Problem details:
Where the line with "(fun c => decide (PySem.List.pyGetD rl.2" appears below, start writing out lines exactly, and finish with the line with "push_neg at hc", which is included; write out nothing else.

Provided data:
►

-- pv_equiv track=rewrite | github.com/MischaDy/AoC-2022 | Day8/day8.py | get_visibles_r2l
-- ===== SOURCE A (Python) =====
-- from typing import Set, Tuple
--
-- def get_visibles_r2l(heights) -> Set[Tuple[int, int]]:
--     visibles = set()
--     for row, line in enumerate(heights):
--         cur_row_max = float('-inf')
--         indexed_line = list(enumerate(line))
--         for col, height in reversed(indexed_line):
--             if height > cur_row_max:
--                 visibles.add((row, col))
--                 cur_row_max = height
--     return visibles
-- ===== SOURCE B (Python) =====
-- def get_visibles_r2l(heights):
--     visibles = set()
--     for row, line in enumerate(heights):
--         line = list(line)
--         n = len(line)
--         for col in range(n - 1, -1, -1):
--             if all(line[col] > line[c] for c in range(col + 1, n)):
--                 visibles.add((row, col))
--     return visibles
-- ===== Notes on version B (the rewrite author's own statement) =====
-- stated objective: alternative
-- what changed: Replaces the right-to-left running-maximum accumulator with a direct definition-style check: a tree is visible iff it is strictly taller than every tree in its right suffix, tested by a nested scan per column.
import Mathlib
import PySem

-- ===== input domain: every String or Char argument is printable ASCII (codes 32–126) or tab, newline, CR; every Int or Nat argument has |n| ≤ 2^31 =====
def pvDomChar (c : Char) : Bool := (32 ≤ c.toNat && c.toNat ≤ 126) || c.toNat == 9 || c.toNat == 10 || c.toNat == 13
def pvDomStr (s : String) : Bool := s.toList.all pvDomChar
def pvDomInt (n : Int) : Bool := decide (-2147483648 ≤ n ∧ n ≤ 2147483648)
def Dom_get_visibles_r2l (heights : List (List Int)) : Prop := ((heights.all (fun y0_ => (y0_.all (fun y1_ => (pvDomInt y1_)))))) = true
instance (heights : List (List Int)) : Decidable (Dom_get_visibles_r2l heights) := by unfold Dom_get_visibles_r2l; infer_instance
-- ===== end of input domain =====

-- B replaces A's right-to-left running-maximum accumulator by the direct visibility test
-- (strictly taller than every tree of the right suffix), a nested scan per column (alternative, not faster).

-- ===== PORT A =====
-- cur_row_max = float('-inf') is modelled as `none : Option Int` (every int compares greater than it).
def get_visibles_r2l (heights : List (List Int)) : List (Int × Int) :=
  (PySem.List.enumerate heights).foldl (fun vis rl =>
    (((PySem.List.enumerate rl.2).reverse).foldl
      (fun (st : List (Int × Int) × Option Int) (ch : Int × Int) =>
        match st.2 with
        | none => (PySem.Set.add st.1 (rl.1, ch.1), some ch.2)
        | some m => if ch.2 > m then (PySem.Set.add st.1 (rl.1, ch.1), some ch.2) else st)
      (vis, (none : Option Int))).1) PySem.Set.empty

-- ===== PORT B =====
def get_visibles_r2l_alt (heights : List (List Int)) : List (Int × Int) :=
  (PySem.List.enumerate heights).foldl (fun vis rl =>
    let n : Int := rl.2.length
    (PySem.List.pyRange (n - 1) (-1) (-1)).foldl (fun vis col =>
      if (PySem.List.pyRange (col + 1) n 1).all
           (fun c => decide (PySem.List.pyGetD rl.2 col 0 > PySem.List.pyGetD rl.2 c 0)) then
        PySem.Set.add vis (rl.1, col)
      else vis) vis) PySem.Set.empty

-- ===== PRECONDITION & SPEC =====
def Spec_get_visibles_r2l (heights : List (List Int)) (out : List (Int × Int)) : Prop := out = get_visibles_r2l_alt heights
instance (heights : List (List Int)) (out : List (Int × Int)) : Decidable (Spec_get_visibles_r2l heights out) := by unfold Spec_get_visibles_r2l; infer_instance

-- ===== CLAIM (what is proved, stated in full; the proofs are below) =====
def Claim_equal_get_visibles_r2l : Prop := ∀ (heights : List (List Int)), Dom_get_visibles_r2l heights → Spec_get_visibles_r2l heights (get_visibles_r2l heights)

-- ===== LEMMAS AND PROOFS =====

-- suffix maximum, as an Option (none for the empty suffix = A's -inf)
def pvSmax : List Int → Option Int
  | [] => none
  | a :: t => some (match pvSmax t with | none => a | some m => max a m)

lemma pvSmax_gt (h : Int) : ∀ l : List Int,
    (match pvSmax l with | none => true | some m => decide (h > m))
      = l.all (fun x => decide (h > x)) := by
  intro l
  induction l with
  | nil => rfl
  | cons a t ih =>
    simp only [pvSmax, List.all_cons]
    cases ht : pvSmax t with
    | none =>
      rw [ht] at ih
      simp [← ih]
    | some m =>
      rw [ht] at ih
      simp only [← ih]
      by_cases hgt : h > max a m
      · have h1 : h > a := lt_of_le_of_lt (le_max_left a m) hgt
        have h2 : h > m := lt_of_le_of_lt (le_max_right a m) hgt
        simp [hgt, h1, h2]
      · have : ¬ (h > a) ∨ ¬ (h > m) := by
          by_contra hc
          push_neg at hc
          exact hgt (max_lt hc.1 hc.2)
        rcases this with h1 | h2
        · simp [hgt, h1]
        · simp [hgt, h2]

-- the two per-column step functions
def pvStepA (row : Int) (ln : List Int) (st : List (Int × Int) × Option Int) (j : Int) :
    List (Int × Int) × Option Int :=
  match st.2 with
  | none => (PySem.Set.add st.1 (row, j), some (PySem.List.pyGetD ln j 0))
  | some m => if PySem.List.pyGetD ln j 0 > m then
      (PySem.Set.add st.1 (row, j), some (PySem.List.pyGetD ln j 0)) else st

def pvStepB (row : Int) (ln : List Int) (vis : List (Int × Int)) (j : Int) : List (Int × Int) :=
  if (PySem.List.pyRange (j + 1) (ln.length : Int) 1).all
       (fun c => decide (PySem.List.pyGetD ln j 0 > PySem.List.pyGetD ln c 0)) then
    PySem.Set.add vis (row, j)
  else vis

lemma pvAll_suffix (ln : List Int) (k : Nat) (h : Int) :
    (PySem.List.pyRange ((k : Int) + 1) (ln.length : Int) 1).all
        (fun c => decide (h > PySem.List.pyGetD ln c 0))
      = (ln.drop (k + 1)).all (fun x => decide (h > x)) := by
  have hmap := PySem.List.map_pyGetD_pyRange' (xs := ln) (a := (k : Int) + 1) (d := 0)
    (by positivity)
  rw [show ((k : Int) + 1).toNat = k + 1 by omega] at hmap
  rw [← hmap, List.all_map]
  rfl

-- core induction: processing columns k-1 … 0, A's fold started with the suffix max of drop k
-- produces the same visible set as B's fold.
lemma pvRowAux (row : Int) (ln : List Int) (k : Nat) (hk : k ≤ ln.length) :
    ∀ vis : List (Int × Int),
      (((PySem.List.pyRange 0 (k : Int) 1).reverse).foldl (pvStepA row ln)
          (vis, pvSmax (ln.drop k))).1
        = ((PySem.List.pyRange 0 (k : Int) 1).reverse).foldl (pvStepB row ln) vis := by
  induction k with
  | zero =>
    intro vis
    rw [PySem.List.pyRange_one_eq_nil (by norm_num)]
    rfl
  | succ k ih =>
    intro vis
    have hk' : k ≤ ln.length := Nat.le_of_succ_le hk
    have hklt : k < ln.length := hk
    have hrange : PySem.List.pyRange 0 ((k + 1 : Nat) : Int) 1
        = PySem.List.pyRange 0 (k : Int) 1 ++ [(k : Int)] := by
      push_cast
      exact PySem.List.pyRange_one_succ_right (by positivity)
    rw [hrange, List.reverse_append, List.reverse_singleton, List.singleton_append,
        List.foldl_cons, List.foldl_cons]
    have hget : PySem.List.pyGetD ln (k : Int) 0 = (ln[k]?.getD 0) := by
      simp [PySem.List.pyGetD_natCast, List.getD_eq_getElem?_getD]
    have hdrop : ln.drop k = (ln[k]?.getD 0) :: ln.drop (k + 1) := by
      simp only [List.getElem?_eq_getElem hklt, Option.getD_some]
      exact List.drop_eq_getElem_cons hklt
    -- the column-k step of each side
    have hcond := pvAll_suffix ln k ((ln[k]?.getD 0))
    have hBstep : pvStepB row ln vis (k : Int)
        = (if (ln.drop (k + 1)).all (fun x => decide ((ln[k]?.getD 0) > x))
            then PySem.Set.add vis (row, (k : Int)) else vis) := by
      rw [pvStepB, hget, hcond]
    cases hsm : pvSmax (ln.drop (k + 1)) with
    | none =>
      have hempty : ln.drop (k + 1) = [] := by
        cases hd : ln.drop (k + 1) with
        | nil => rfl
        | cons a t => rw [hd] at hsm; simp [pvSmax] at hsm
      have hA : pvStepA row ln (vis, none) (k : Int)
          = (PySem.Set.add vis (row, (k : Int)), pvSmax (ln.drop k)) := by
        simp only [pvStepA]
        rw [hget, hdrop]
        simp [pvSmax, hsm]
      rw [hA, ih hk', hBstep, hempty]
      simp
    | some m =>
      have hiff := pvSmax_gt ((ln[k]?.getD 0)) (ln.drop (k + 1))
      rw [hsm] at hiff
      simp only [] at hiff
      by_cases hgt : (ln[k]?.getD 0) > m
      · have hmax : pvSmax (ln.drop k) = some ((ln[k]?.getD 0)) := by
          rw [hdrop]
          simp [pvSmax, hsm, max_eq_left (le_of_lt hgt)]
        have hA : pvStepA row ln (vis, some m) (k : Int)
            = (PySem.Set.add vis (row, (k : Int)), pvSmax (ln.drop k)) := by
          simp only [pvStepA]
          rw [hget, hmax]
          simp [hgt]
        have hB : pvStepB row ln vis (k : Int) = PySem.Set.add vis (row, (k : Int)) := by
          rw [hBstep, ← hiff]
          simp [hgt]
        rw [hA, hB, ih hk']
      · have hmax : pvSmax (ln.drop k) = some m := by
          rw [hdrop]
          simp [pvSmax, hsm, max_eq_right (by omega : (ln[k]?.getD 0) ≤ m)]
        have hA : pvStepA row ln (vis, some m) (k : Int) = (vis, pvSmax (ln.drop k)) := by
          simp only [pvStepA]
          rw [hget, hmax]
          simp [hgt]
        have hB : pvStepB row ln vis (k : Int) = vis := by
          rw [hBstep, ← hiff]
          simp [hgt]
        rw [hA, hB, ih hk']

-- per-row equality: A's reversed-enumerate running-max loop = B's countdown suffix-scan loop
lemma pvRow_eq (row : Int) (ln : List Int) (vis : List (Int × Int)) :
    (((PySem.List.enumerate ln).reverse).foldl
      (fun (st : List (Int × Int) × Option Int) (ch : Int × Int) =>
        match st.2 with
        | none => (PySem.Set.add st.1 (row, ch.1), some ch.2)
        | some m => if ch.2 > m then (PySem.Set.add st.1 (row, ch.1), some ch.2) else st)
      (vis, (none : Option Int))).1
      = (PySem.List.pyRange ((ln.length : Int) - 1) (-1) (-1)).foldl (pvStepB row ln) vis := by
  have henum := PySem.List.enumerate_eq_map_pyRange (xs := ln) (d := 0)
  have hrev : PySem.List.pyRange ((ln.length : Int) - 1) (-1) (-1)
      = (PySem.List.pyRange 0 (ln.length : Int) 1).reverse := by
    rw [PySem.List.pyRange_neg_one_eq_reverse]
    norm_num
  have hA : (((PySem.List.enumerate ln).reverse).foldl
      (fun (st : List (Int × Int) × Option Int) (ch : Int × Int) =>
        match st.2 with
        | none => (PySem.Set.add st.1 (row, ch.1), some ch.2)
        | some m => if ch.2 > m then (PySem.Set.add st.1 (row, ch.1), some ch.2) else st)
      (vis, (none : Option Int)))
      = ((PySem.List.pyRange 0 (ln.length : Int) 1).reverse).foldl (pvStepA row ln)
          (vis, (none : Option Int)) := by
    rw [henum, ← List.map_reverse, List.foldl_map]
    rfl
  have haux := pvRowAux row ln ln.length (le_refl _) vis
  rw [List.drop_length] at haux
  rw [hA, hrev]
  exact haux

-- ===== VERDICT (by name: the statement is the Claim_ definition above) =====
theorem get_visibles_r2l_spec : Claim_equal_get_visibles_r2l := by
  intro heights _
  unfold Spec_get_visibles_r2l get_visibles_r2l get_visibles_r2l_alt
  congr 1
  funext vis rl
  exact pvRow_eq rl.1 rl.2 vis
lemma pvRangesGo_eq (parts : List (List Char)) (acc : List (Int × Int)) :
    pvRangesGo parts acc =
      (((parts.map PySem.Chars.strip).filter (fun p => !p.isEmpty)).mapM pvParsePart).map
        (fun l => acc ++ l) := by
  induction parts generalizing acc with
  | nil => simp [pvRangesGo]
  | cons part rest ih =>
    unfold pvRangesGo
    simp only [List.map_cons]
    by_cases hmt : PySem.Chars.strip part = []
    · rw [ih]
      simp [hmt]
    · have : (PySem.Chars.strip part).isEmpty = false := by
        simpa [List.isEmpty_iff] using hmt
      simp only [hmt, List.filter_cons, this]
      cases hp : pvParsePart (PySem.Chars.strip part) with
      | none => simp [List.mapM_cons, hp]
      | some r =>
        cases hm : (((rest.map PySem.Chars.strip).filter (fun p => !p.isEmpty)).mapM pvParsePart) with
        | none => simp [ih, List.mapM_cons, hp, hm]
        | some l => simp [ih, List.mapM_cons, hp, hm]

lemma pvIntervals_eq (s : String) : pvIntervals? s = pvFragmentRanges? s := by
  unfold pvIntervals? pvFragmentRanges?
  rw [pvRangesGo_eq]
  cases (((PySem.Chars.splitOn s.toList [',']).map PySem.Chars.strip).filter
      (fun p => !p.isEmpty)).mapM pvParsePart with
  | none => rfl
  | some l => simp

lemma pvAllowed_eq (rs : List (Int × Int)) (x : Int) :
    PySem.Set.contains
      (rs.foldl (fun s r => PySem.Set.update s (PySem.List.pyRange r.1 (r.2 + 1))) PySem.Set.empty) x
      = pvScanAllowed (pvMerged rs) x := by
  have h1 : (PySem.Set.contains
      (rs.foldl (fun s r => PySem.Set.update s (PySem.List.pyRange r.1 (r.2 + 1))) PySem.Set.empty) x = true)
      ↔ (pvScanAllowed (pvMerged rs) x = true) := by
    rw [PySem.Set.contains_iff, pvSetA_mem, pvScan_iff _ (pvMerged_sorted rs), pvMerged_cover]
    simp [PySem.Set.empty]
  cases ha : PySem.Set.contains (rs.foldl (fun s r => PySem.Set.update s (PySem.List.pyRange r.1 (r.2 + 1))) PySem.Set.empty) x
  · cases hb : pvScanAllowed (pvMerged rs) x
    · rfl
    · rw [ha, hb] at h1; simp at h1
  · cases hb : pvScanAllowed (pvMerged rs) x
    · rw [ha, hb] at h1; simp at h1
    · rfl

-- ===== VERDICT (by name: the statement is the Claim_ definition above) =====
theorem mask_alignment_to_fragment_ranges_spec : Claim_equal_mask_alignment_to_fragment_ranges := by
  intro aseq af ef _ _
  unfold Spec_mask_alignment_to_fragment_ranges
  unfold mask_alignment_to_fragment_ranges mask_alignment_to_fragment_ranges_alt
  rw [pvIntervals_eq, pvIntervals_eq]
  by_cases hempty : aseq.toList = []
  · simp [hempty]
  · simp only [if_neg hempty]
    cases hef : pvFragmentRanges? ef with
    | none => rfl
    | some rs =>
      cases haf : pvFragmentRanges? af with
      | none => rfl
      | some ars =>
        have hstep : pvStepA (rs.foldl (fun s r => PySem.Set.update s (PySem.List.pyRange r.1 (r.2 + 1))) PySem.Set.empty) = pvStepB (pvMerged rs) := by
          funext st c
          unfold pvStepA pvStepB
          by_cases halpha : PySem.Chars.isalpha c
          · rw [pvAllowed_eq]
            by_cases hok : pvScanAllowed (pvMerged rs) st.1 = true
            · simp [halpha, hok]
            · simp [halpha, hok]
          · simp [halpha]
        simp only [hstep]
-- the match list A builds, as a structural recursion
def pvM (q : String) : List (List (String × String)) → List (Int × List (String × String))
  | [] => []
  | r :: t =>
    if q = pvNm r then (100, r) :: pvM q t
    else if PySem.Str.startswith (pvNm r) q then (50, r) :: pvM q t
    else if PySem.Str.isIn q (pvNm r) then (25, r) :: pvM q t
    else pvM q t

-- evaluation lemmas for the two loop bodies and for pvM, one per branch of the elif chain
lemma pvStepA_e {q : String} {r : List (String × String)} (acc : List (Int × List (String × String))) (h1 : q = pvNm r) :
    pvStepA q acc r = acc ++ [(100, r)] := by simp [pvStepA, pvNm] at h1 ⊢; simp [h1]
lemma pvStepA_p {q : String} {r : List (String × String)} (acc : List (Int × List (String × String))) (h1 : ¬ q = pvNm r)
    (h2 : PySem.Str.startswith (pvNm r) q = true) : pvStepA q acc r = acc ++ [(50, r)] := by
  simp [pvStepA, pvNm] at h1 h2 ⊢; simp [h1, h2]
lemma pvStepA_s {q : String} {r : List (String × String)} (acc : List (Int × List (String × String))) (h1 : ¬ q = pvNm r)
    (h2 : ¬ PySem.Str.startswith (pvNm r) q = true) (h3 : PySem.Str.isIn q (pvNm r) = true) :
    pvStepA q acc r = acc ++ [(25, r)] := by
  simp [pvStepA, pvNm] at h1 h2 h3 ⊢; simp [h1, h2, h3]
lemma pvStepA_n {q : String} {r : List (String × String)} (acc : List (Int × List (String × String))) (h1 : ¬ q = pvNm r)
    (h2 : ¬ PySem.Str.startswith (pvNm r) q = true) (h3 : ¬ PySem.Str.isIn q (pvNm r) = true) :
    pvStepA q acc r = acc := by
  simp [pvStepA, pvNm] at h1 h2 h3 ⊢; simp [h1, h2, h3]

lemma pvStepB_e {q : String} {r : List (String × String)} (acc : List (List (String × String)) × List (List (String × String)) × List (List (String × String))) (h1 : q = pvNm r) :
    pvStepB q acc r = (acc.1 ++ [r], acc.2.1, acc.2.2) := by simp [pvStepB, pvNm] at h1 ⊢; simp [h1]
lemma pvStepB_p {q : String} {r : List (String × String)} (acc : List (List (String × String)) × List (List (String × String)) × List (List (String × String))) (h1 : ¬ q = pvNm r)
    (h2 : PySem.Str.startswith (pvNm r) q = true) : pvStepB q acc r = (acc.1, acc.2.1 ++ [r], acc.2.2) := by
  simp [pvStepB, pvNm] at h1 h2 ⊢; simp [h1, h2]
lemma pvStepB_s {q : String} {r : List (String × String)} (acc : List (List (String × String)) × List (List (String × String)) × List (List (String × String))) (h1 : ¬ q = pvNm r)
    (h2 : ¬ PySem.Str.startswith (pvNm r) q = true) (h3 : PySem.Str.isIn q (pvNm r) = true) :
    pvStepB q acc r = (acc.1, acc.2.1, acc.2.2 ++ [r]) := by
  simp [pvStepB, pvNm] at h1 h2 h3 ⊢; simp [h1, h2, h3]
lemma pvStepB_n {q : String} {r : List (String × String)} (acc : List (List (String × String)) × List (List (String × String)) × List (List (String × String))) (h1 : ¬ q = pvNm r)
    (h2 : ¬ PySem.Str.startswith (pvNm r) q = true) (h3 : ¬ PySem.Str.isIn q (pvNm r) = true) :
    pvStepB q acc r = acc := by
  simp [pvStepB, pvNm] at h1 h2 h3 ⊢; simp [h1, h2, h3]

◄

Output of the task:
           (fun c => decide (PySem.List.pyGetD rl.2 col 0 > PySem.List.pyGetD rl.2 c 0)) then
        PySem.Set.add vis (rl.1, col)
      else vis) vis) PySem.Set.empty

-- ===== PRECONDITION & SPEC =====
def Spec_get_visibles_r2l (heights : List (List Int)) (out : List (Int × Int)) : Prop := out = get_visibles_r2l_alt heights
instance (heights : List (List Int)) (out : List (Int × Int)) : Decidable (Spec_get_visibles_r2l heights out) := by unfold Spec_get_visibles_r2l; infer_instance

-- ===== CLAIM (what is proved, stated in full; the proofs are below) =====
def Claim_equal_get_visibles_r2l : Prop := ∀ (heights : List (List Int)), Dom_get_visibles_r2l heights → Spec_get_visibles_r2l heights (get_visibles_r2l heights)

-- ===== LEMMAS AND PROOFS =====

-- suffix maximum, as an Option (none for the empty suffix = A's -inf)
def pvSmax : List Int → Option Int
  | [] => none
  | a :: t => some (match pvSmax t with | none => a | some m => max a m)

lemma pvSmax_gt (h : Int) : ∀ l : List Int,
    (match pvSmax l with | none => true | some m => decide (h > m))
      = l.all (fun x => decide (h > x)) := by
  intro l
  induction l with
  | nil => rfl
  | cons a t ih =>
    simp only [pvSmax, List.all_cons]
    cases ht : pvSmax t with
    | none =>
      rw [ht] at ih
      simp [← ih]
    | some m =>
      rw [ht] at ih
      simp only [← ih]
      by_cases hgt : h > max a m
      · have h1 : h > a := lt_of_le_of_lt (le_max_left a m) hgt
        have h2 : h > m := lt_of_le_of_lt (le_max_right a m) hgt
        simp [hgt, h1, h2]
      · have : ¬ (h > a) ∨ ¬ (h > m) := by
          by_contra hc
          push_neg at hc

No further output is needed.